# DATA
####

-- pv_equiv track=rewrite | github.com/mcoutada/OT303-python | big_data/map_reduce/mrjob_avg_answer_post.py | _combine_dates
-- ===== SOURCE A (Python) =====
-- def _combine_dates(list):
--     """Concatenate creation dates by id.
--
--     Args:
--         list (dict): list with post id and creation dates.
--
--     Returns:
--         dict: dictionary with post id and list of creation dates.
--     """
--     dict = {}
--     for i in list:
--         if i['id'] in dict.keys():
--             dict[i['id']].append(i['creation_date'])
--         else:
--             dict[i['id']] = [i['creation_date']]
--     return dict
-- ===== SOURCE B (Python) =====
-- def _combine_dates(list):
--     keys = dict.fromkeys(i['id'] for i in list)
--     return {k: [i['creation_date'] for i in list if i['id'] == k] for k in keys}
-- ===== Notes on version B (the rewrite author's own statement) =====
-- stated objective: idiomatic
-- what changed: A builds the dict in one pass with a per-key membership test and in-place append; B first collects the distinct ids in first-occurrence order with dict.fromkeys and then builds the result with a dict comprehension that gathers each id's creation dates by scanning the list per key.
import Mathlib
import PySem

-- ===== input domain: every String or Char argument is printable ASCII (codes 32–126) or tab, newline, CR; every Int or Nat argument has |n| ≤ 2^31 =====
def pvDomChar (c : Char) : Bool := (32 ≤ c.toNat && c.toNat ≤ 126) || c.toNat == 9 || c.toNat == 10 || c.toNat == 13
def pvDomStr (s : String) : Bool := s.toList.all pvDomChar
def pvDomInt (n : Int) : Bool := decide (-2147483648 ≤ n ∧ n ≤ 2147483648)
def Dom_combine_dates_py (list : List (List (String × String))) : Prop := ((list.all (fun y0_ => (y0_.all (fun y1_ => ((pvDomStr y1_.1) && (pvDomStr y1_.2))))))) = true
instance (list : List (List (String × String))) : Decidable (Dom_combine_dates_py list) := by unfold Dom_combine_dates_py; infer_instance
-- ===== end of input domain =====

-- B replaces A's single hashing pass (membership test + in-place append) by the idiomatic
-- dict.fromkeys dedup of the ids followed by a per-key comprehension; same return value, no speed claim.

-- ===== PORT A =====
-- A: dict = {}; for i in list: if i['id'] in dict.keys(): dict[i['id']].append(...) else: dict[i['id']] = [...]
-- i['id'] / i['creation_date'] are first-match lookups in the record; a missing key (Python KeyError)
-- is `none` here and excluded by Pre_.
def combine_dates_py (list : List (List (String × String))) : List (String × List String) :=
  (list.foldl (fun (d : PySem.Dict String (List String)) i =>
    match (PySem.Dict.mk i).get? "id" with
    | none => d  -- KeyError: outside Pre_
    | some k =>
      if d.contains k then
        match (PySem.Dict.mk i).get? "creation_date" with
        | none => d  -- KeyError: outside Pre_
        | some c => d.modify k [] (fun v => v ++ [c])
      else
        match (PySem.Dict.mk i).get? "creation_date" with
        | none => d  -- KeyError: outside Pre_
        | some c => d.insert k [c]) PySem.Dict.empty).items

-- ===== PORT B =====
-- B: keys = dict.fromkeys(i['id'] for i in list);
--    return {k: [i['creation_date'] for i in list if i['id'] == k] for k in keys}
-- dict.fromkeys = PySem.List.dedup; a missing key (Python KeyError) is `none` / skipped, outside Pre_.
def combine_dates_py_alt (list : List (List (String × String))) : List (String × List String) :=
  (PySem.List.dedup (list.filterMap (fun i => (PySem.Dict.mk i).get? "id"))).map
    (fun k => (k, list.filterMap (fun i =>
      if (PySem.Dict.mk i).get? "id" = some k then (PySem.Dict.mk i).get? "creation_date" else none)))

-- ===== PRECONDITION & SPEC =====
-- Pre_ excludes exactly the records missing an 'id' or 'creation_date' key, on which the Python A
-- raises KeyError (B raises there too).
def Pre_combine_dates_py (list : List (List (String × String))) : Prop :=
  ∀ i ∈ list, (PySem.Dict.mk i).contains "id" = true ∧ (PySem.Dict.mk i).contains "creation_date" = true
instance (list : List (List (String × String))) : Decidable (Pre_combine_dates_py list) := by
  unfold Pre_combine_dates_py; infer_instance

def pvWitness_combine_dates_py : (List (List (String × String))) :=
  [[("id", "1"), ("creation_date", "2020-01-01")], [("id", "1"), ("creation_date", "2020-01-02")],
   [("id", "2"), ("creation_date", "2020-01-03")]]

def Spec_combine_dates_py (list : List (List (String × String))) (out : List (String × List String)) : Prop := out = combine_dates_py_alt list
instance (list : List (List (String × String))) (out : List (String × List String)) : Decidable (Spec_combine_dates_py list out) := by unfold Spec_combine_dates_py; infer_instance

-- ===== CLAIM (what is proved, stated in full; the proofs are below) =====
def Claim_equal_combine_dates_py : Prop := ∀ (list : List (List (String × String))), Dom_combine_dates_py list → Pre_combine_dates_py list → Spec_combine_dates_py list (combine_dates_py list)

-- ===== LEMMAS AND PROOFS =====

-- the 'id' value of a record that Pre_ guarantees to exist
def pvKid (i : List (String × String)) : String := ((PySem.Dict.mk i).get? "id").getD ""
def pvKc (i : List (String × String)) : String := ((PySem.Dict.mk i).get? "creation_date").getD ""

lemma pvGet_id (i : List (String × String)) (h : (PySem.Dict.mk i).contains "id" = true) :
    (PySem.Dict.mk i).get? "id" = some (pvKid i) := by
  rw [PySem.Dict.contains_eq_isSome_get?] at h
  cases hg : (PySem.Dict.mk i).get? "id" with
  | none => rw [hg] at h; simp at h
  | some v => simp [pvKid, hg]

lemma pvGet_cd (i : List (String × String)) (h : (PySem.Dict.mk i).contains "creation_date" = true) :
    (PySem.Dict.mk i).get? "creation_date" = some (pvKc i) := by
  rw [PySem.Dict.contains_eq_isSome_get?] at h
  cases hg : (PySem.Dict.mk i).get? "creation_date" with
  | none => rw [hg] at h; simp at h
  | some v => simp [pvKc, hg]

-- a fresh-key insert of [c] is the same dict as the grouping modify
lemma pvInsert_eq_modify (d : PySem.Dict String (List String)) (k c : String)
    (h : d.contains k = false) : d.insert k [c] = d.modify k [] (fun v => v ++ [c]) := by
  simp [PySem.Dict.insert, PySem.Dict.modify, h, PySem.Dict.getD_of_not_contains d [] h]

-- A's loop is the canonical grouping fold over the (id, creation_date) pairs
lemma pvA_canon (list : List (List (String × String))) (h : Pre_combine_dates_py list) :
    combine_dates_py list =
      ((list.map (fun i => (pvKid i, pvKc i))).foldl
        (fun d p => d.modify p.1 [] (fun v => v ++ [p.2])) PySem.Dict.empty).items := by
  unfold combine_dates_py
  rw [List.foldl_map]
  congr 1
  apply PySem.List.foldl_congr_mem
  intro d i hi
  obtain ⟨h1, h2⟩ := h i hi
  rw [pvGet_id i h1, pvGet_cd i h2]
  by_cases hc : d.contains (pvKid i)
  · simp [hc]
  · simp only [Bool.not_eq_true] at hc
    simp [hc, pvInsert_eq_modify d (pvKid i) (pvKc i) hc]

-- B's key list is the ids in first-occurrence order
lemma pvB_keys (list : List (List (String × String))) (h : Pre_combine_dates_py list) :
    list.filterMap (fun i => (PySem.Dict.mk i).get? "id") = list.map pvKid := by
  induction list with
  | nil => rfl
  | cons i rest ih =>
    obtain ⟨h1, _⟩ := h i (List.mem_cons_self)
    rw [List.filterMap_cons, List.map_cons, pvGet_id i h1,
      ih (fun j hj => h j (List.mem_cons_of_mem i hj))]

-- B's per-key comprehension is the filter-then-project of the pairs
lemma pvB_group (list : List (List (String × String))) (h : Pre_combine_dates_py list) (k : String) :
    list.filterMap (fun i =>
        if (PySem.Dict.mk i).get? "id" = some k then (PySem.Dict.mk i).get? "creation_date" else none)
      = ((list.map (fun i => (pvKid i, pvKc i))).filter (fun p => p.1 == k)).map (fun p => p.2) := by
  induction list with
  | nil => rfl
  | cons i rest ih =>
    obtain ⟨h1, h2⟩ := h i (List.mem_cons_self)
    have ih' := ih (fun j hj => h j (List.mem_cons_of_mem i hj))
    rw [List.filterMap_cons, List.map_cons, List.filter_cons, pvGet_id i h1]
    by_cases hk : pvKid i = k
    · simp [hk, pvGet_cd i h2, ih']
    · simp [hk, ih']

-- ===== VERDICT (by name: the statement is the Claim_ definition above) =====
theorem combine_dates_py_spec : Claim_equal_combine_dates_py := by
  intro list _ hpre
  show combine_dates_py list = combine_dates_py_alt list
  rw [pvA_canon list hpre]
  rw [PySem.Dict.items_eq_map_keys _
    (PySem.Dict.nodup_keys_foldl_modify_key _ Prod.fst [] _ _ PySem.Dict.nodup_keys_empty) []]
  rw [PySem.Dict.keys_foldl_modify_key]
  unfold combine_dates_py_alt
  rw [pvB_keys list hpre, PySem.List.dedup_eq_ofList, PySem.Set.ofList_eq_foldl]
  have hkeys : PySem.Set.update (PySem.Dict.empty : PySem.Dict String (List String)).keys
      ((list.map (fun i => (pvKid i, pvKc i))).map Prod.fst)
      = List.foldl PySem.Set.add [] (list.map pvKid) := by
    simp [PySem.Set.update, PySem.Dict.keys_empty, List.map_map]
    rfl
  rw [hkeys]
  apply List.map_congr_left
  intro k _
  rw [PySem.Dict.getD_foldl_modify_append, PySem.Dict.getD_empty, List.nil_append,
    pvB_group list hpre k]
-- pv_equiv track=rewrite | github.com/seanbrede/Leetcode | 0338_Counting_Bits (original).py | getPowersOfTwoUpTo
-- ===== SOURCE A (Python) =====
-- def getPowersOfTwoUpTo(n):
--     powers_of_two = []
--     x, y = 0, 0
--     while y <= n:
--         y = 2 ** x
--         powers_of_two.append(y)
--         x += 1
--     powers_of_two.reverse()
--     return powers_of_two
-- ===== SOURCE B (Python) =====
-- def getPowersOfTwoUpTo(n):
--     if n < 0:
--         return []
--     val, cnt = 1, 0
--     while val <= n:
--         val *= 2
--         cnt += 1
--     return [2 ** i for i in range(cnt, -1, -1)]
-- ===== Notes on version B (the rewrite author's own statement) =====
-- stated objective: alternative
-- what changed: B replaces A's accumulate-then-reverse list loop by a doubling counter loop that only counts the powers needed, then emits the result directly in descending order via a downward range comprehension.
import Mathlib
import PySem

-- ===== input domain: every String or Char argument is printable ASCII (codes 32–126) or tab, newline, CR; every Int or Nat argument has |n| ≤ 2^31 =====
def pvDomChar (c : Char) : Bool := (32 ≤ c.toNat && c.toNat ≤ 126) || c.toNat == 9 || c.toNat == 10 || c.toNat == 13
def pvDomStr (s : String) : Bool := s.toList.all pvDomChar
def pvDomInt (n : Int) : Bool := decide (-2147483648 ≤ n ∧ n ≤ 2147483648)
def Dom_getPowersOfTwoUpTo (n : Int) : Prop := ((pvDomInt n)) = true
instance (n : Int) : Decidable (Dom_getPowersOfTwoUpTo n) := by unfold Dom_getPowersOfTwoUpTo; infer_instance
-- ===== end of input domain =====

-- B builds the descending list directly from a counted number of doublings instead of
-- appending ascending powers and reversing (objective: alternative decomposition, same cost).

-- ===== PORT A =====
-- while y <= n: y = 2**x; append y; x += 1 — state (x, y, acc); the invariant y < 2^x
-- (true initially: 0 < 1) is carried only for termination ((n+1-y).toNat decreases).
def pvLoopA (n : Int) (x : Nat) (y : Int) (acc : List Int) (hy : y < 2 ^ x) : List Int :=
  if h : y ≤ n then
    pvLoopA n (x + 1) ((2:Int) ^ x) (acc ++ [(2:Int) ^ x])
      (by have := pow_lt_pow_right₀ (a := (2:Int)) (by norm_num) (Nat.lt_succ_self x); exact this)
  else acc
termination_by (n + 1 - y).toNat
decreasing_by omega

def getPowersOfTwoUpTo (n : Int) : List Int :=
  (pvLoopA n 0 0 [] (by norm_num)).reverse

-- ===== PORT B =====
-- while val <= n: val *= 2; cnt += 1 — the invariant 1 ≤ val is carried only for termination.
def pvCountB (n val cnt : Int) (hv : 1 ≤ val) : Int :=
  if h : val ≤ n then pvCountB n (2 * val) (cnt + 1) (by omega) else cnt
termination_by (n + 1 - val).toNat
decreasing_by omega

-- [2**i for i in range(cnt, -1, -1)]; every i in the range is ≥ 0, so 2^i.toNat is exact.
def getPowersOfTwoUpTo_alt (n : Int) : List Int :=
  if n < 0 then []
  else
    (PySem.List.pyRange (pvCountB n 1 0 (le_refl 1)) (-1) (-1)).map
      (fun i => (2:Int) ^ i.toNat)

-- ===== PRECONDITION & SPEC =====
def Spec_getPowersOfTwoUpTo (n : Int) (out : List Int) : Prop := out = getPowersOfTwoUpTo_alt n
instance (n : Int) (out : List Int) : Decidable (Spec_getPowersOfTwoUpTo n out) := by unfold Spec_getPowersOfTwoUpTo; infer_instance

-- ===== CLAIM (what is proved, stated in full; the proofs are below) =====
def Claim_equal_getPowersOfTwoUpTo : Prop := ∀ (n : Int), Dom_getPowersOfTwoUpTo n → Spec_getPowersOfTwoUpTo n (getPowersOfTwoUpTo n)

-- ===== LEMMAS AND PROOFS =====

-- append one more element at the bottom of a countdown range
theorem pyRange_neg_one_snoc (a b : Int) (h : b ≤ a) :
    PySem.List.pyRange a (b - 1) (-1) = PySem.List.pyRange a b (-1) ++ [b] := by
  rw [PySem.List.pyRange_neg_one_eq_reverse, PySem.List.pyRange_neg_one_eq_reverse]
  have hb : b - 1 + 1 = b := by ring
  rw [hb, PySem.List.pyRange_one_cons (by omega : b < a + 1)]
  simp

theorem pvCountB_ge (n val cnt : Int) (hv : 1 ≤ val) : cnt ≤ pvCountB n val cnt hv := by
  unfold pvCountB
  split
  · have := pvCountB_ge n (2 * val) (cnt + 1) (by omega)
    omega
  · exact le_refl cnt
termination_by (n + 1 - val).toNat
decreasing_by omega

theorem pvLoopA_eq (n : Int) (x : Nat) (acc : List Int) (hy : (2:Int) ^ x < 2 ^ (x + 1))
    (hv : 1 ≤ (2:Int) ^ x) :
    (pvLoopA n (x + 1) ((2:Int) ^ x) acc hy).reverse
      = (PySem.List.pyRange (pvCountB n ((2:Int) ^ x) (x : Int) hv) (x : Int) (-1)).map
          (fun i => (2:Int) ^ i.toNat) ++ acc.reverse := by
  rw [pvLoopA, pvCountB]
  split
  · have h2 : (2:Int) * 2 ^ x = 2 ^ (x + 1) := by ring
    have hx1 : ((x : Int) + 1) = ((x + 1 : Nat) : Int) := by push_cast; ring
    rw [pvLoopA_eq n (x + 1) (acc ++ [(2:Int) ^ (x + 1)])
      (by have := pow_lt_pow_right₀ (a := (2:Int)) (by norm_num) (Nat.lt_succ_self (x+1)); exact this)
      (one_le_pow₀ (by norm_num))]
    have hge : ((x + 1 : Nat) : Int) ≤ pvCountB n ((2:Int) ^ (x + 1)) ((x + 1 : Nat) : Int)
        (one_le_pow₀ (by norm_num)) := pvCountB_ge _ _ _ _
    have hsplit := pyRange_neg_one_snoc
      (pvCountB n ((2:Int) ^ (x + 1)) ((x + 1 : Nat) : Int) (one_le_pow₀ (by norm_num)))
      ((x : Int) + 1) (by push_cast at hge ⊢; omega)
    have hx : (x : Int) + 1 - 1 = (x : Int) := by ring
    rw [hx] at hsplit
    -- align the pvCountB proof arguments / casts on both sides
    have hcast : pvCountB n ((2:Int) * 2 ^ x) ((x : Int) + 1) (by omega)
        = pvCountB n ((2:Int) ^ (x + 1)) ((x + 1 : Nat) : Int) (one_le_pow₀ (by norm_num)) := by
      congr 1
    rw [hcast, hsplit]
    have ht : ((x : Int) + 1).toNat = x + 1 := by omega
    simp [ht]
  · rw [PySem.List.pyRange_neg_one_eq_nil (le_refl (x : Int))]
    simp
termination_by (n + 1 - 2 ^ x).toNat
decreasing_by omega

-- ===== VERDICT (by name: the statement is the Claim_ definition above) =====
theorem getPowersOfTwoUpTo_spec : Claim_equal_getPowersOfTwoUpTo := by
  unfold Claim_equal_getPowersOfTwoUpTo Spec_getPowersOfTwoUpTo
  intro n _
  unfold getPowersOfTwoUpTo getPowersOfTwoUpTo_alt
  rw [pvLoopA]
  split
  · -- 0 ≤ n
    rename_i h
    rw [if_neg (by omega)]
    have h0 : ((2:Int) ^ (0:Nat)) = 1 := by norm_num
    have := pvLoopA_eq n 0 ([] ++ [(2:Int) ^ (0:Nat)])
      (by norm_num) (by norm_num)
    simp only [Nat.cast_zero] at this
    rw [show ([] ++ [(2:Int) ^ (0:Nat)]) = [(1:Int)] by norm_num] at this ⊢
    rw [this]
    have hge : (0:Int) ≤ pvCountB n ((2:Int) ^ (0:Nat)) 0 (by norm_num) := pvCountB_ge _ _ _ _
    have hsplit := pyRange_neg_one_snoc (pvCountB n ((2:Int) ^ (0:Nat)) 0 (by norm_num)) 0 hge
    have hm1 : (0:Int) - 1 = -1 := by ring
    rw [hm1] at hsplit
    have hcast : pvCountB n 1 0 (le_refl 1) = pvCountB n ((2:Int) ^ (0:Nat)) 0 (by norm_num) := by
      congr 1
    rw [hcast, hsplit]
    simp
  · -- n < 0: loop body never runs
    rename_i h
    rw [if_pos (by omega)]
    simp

####

# WHAT IS EXPECTED
Please retype the listing word for word, from its first line through the line containing "of creation dates.", and add nothing else.

# SOLUTION FOR THIS PROBLEM
-- pv_equiv track=rewrite | github.com/mcoutada/OT303-python | big_data/map_reduce/mrjob_avg_answer_post.py | _combine_dates
-- ===== SOURCE A (Python) =====
-- def _combine_dates(list):
--     """Concatenate creation dates by id.
--
--     Args:
--         list (dict): list with post id and creation dates.
--
--     Returns:
--         dict: dictionary with post id and list of creation dates.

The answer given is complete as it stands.